(Assignment):
Every record below must come back exactly as given.

(Extracted information):
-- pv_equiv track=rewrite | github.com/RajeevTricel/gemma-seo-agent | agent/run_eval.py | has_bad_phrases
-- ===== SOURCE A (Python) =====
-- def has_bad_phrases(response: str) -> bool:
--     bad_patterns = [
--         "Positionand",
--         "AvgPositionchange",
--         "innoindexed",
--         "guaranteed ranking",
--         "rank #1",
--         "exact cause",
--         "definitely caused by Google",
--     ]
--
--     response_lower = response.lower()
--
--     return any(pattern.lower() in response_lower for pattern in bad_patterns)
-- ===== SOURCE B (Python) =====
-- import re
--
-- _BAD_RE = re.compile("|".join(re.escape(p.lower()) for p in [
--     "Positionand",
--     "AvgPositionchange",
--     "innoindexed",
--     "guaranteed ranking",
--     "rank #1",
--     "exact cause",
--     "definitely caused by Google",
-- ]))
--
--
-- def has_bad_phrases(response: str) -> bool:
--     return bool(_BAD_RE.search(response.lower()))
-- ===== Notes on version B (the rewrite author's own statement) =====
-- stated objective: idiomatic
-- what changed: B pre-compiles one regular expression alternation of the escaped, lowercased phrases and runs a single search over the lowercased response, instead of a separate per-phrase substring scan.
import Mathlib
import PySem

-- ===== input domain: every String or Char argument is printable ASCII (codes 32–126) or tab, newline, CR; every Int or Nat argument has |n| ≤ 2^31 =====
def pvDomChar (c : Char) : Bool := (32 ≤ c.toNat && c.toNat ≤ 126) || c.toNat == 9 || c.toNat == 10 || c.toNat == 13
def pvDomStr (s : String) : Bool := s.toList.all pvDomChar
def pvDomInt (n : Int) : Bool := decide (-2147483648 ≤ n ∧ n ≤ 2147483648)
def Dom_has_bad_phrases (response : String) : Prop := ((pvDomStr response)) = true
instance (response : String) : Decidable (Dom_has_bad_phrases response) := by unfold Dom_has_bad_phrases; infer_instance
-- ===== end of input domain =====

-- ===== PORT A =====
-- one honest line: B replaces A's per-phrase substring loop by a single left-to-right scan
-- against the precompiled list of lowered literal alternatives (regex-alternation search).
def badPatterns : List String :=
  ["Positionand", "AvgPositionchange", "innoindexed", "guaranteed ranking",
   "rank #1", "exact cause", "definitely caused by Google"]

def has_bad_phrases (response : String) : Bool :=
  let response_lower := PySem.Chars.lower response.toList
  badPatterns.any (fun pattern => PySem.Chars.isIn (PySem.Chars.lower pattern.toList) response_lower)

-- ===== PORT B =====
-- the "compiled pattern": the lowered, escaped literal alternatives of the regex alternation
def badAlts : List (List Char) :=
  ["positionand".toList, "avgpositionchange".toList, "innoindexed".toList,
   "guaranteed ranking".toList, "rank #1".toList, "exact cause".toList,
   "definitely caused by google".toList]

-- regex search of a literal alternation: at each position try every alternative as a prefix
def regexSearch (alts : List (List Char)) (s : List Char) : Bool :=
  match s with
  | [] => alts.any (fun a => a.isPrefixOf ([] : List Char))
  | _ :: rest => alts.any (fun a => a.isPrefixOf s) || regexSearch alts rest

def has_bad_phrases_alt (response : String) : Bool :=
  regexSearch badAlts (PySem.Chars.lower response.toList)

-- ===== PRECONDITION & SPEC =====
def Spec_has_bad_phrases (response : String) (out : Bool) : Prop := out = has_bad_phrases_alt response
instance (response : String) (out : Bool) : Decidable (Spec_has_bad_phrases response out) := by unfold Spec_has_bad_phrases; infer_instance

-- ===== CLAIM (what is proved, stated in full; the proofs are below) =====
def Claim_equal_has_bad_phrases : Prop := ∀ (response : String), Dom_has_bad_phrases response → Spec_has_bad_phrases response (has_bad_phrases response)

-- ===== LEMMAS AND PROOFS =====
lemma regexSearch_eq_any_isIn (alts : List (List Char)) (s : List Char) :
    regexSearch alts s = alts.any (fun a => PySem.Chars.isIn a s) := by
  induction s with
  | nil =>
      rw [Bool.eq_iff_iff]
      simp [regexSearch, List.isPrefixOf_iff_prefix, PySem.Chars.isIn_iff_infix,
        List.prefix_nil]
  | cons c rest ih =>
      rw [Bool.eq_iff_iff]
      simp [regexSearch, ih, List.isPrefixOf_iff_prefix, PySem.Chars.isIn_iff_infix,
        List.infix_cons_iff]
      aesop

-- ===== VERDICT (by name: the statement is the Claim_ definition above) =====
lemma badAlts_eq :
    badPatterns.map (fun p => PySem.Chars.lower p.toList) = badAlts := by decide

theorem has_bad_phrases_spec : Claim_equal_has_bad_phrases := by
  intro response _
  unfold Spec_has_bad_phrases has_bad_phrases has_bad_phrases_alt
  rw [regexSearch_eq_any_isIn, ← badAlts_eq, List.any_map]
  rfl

(Answer section):
-- pv_equiv track=rewrite | github.com/RajeevTricel/gemma-seo-agent | agent/run_eval.py | has_bad_phrases
-- ===== SOURCE A (Python) =====
-- def has_bad_phrases(response: str) -> bool:
--     bad_patterns = [
--         "Positionand",
--         "AvgPositionchange",
--         "innoindexed",
--         "guaranteed ranking",
--         "rank #1",
--         "exact cause",
--         "definitely caused by Google",
--     ]
--
--     response_lower = response.lower()
--
--     return any(pattern.lower() in response_lower for pattern in bad_patterns)
-- ===== SOURCE B (Python) =====
-- import re
--
-- _BAD_RE = re.compile("|".join(re.escape(p.lower()) for p in [
--     "Positionand",
--     "AvgPositionchange",
--     "innoindexed",
--     "guaranteed ranking",
--     "rank #1",
--     "exact cause",
--     "definitely caused by Google",
-- ]))
--
--
-- def has_bad_phrases(response: str) -> bool:
--     return bool(_BAD_RE.search(response.lower()))
-- ===== Notes on version B (the rewrite author's own statement) =====
-- stated objective: idiomatic
-- what changed: B pre-compiles one regular expression alternation of the escaped, lowercased phrases and runs a single search over the lowercased response, instead of a separate per-phrase substring scan.
import Mathlib
import PySem

-- ===== input domain: every String or Char argument is printable ASCII (codes 32–126) or tab, newline, CR; every Int or Nat argument has |n| ≤ 2^31 =====
def pvDomChar (c : Char) : Bool := (32 ≤ c.toNat && c.toNat ≤ 126) || c.toNat == 9 || c.toNat == 10 || c.toNat == 13
def pvDomStr (s : String) : Bool := s.toList.all pvDomChar
def pvDomInt (n : Int) : Bool := decide (-2147483648 ≤ n ∧ n ≤ 2147483648)
def Dom_has_bad_phrases (response : String) : Prop := ((pvDomStr response)) = true
instance (response : String) : Decidable (Dom_has_bad_phrases response) := by unfold Dom_has_bad_phrases; infer_instance
-- ===== end of input domain =====

-- ===== PORT A =====
-- one honest line: B replaces A's per-phrase substring loop by a single left-to-right scan
-- against the precompiled list of lowered literal alternatives (regex-alternation search).
def badPatterns : List String :=
  ["Positionand", "AvgPositionchange", "innoindexed", "guaranteed ranking",
   "rank #1", "exact cause", "definitely caused by Google"]

def has_bad_phrases (response : String) : Bool :=
  let response_lower := PySem.Chars.lower response.toList
  badPatterns.any (fun pattern => PySem.Chars.isIn (PySem.Chars.lower pattern.toList) response_lower)

-- ===== PORT B =====
-- the "compiled pattern": the lowered, escaped literal alternatives of the regex alternation
def badAlts : List (List Char) :=
  ["positionand".toList, "avgpositionchange".toList, "innoindexed".toList,
   "guaranteed ranking".toList, "rank #1".toList, "exact cause".toList,
   "definitely caused by google".toList]

-- regex search of a literal alternation: at each position try every alternative as a prefix
def regexSearch (alts : List (List Char)) (s : List Char) : Bool :=
  match s with
  | [] => alts.any (fun a => a.isPrefixOf ([] : List Char))
  | _ :: rest => alts.any (fun a => a.isPrefixOf s) || regexSearch alts rest

def has_bad_phrases_alt (response : String) : Bool :=
  regexSearch badAlts (PySem.Chars.lower response.toList)

-- ===== PRECONDITION & SPEC =====
def Spec_has_bad_phrases (response : String) (out : Bool) : Prop := out = has_bad_phrases_alt response
instance (response : String) (out : Bool) : Decidable (Spec_has_bad_phrases response out) := by unfold Spec_has_bad_phrases; infer_instance

-- ===== CLAIM (what is proved, stated in full; the proofs are below) =====
def Claim_equal_has_bad_phrases : Prop := ∀ (response : String), Dom_has_bad_phrases response → Spec_has_bad_phrases response (has_bad_phrases response)

-- ===== LEMMAS AND PROOFS =====
lemma regexSearch_eq_any_isIn (alts : List (List Char)) (s : List Char) :
    regexSearch alts s = alts.any (fun a => PySem.Chars.isIn a s) := by
  induction s with
  | nil =>
      rw [Bool.eq_iff_iff]
      simp [regexSearch, List.isPrefixOf_iff_prefix, PySem.Chars.isIn_iff_infix,
        List.prefix_nil]
  | cons c rest ih =>
      rw [Bool.eq_iff_iff]
      simp [regexSearch, ih, List.isPrefixOf_iff_prefix, PySem.Chars.isIn_iff_infix,
        List.infix_cons_iff]
      aesop

-- ===== VERDICT (by name: the statement is the Claim_ definition above) =====
lemma badAlts_eq :
    badPatterns.map (fun p => PySem.Chars.lower p.toList) = badAlts := by decide

theorem has_bad_phrases_spec : Claim_equal_has_bad_phrases := by
  intro response _
  unfold Spec_has_bad_phrases has_bad_phrases has_bad_phrases_alt
  rw [regexSearch_eq_any_isIn, ← badAlts_eq, List.any_map]
  rfl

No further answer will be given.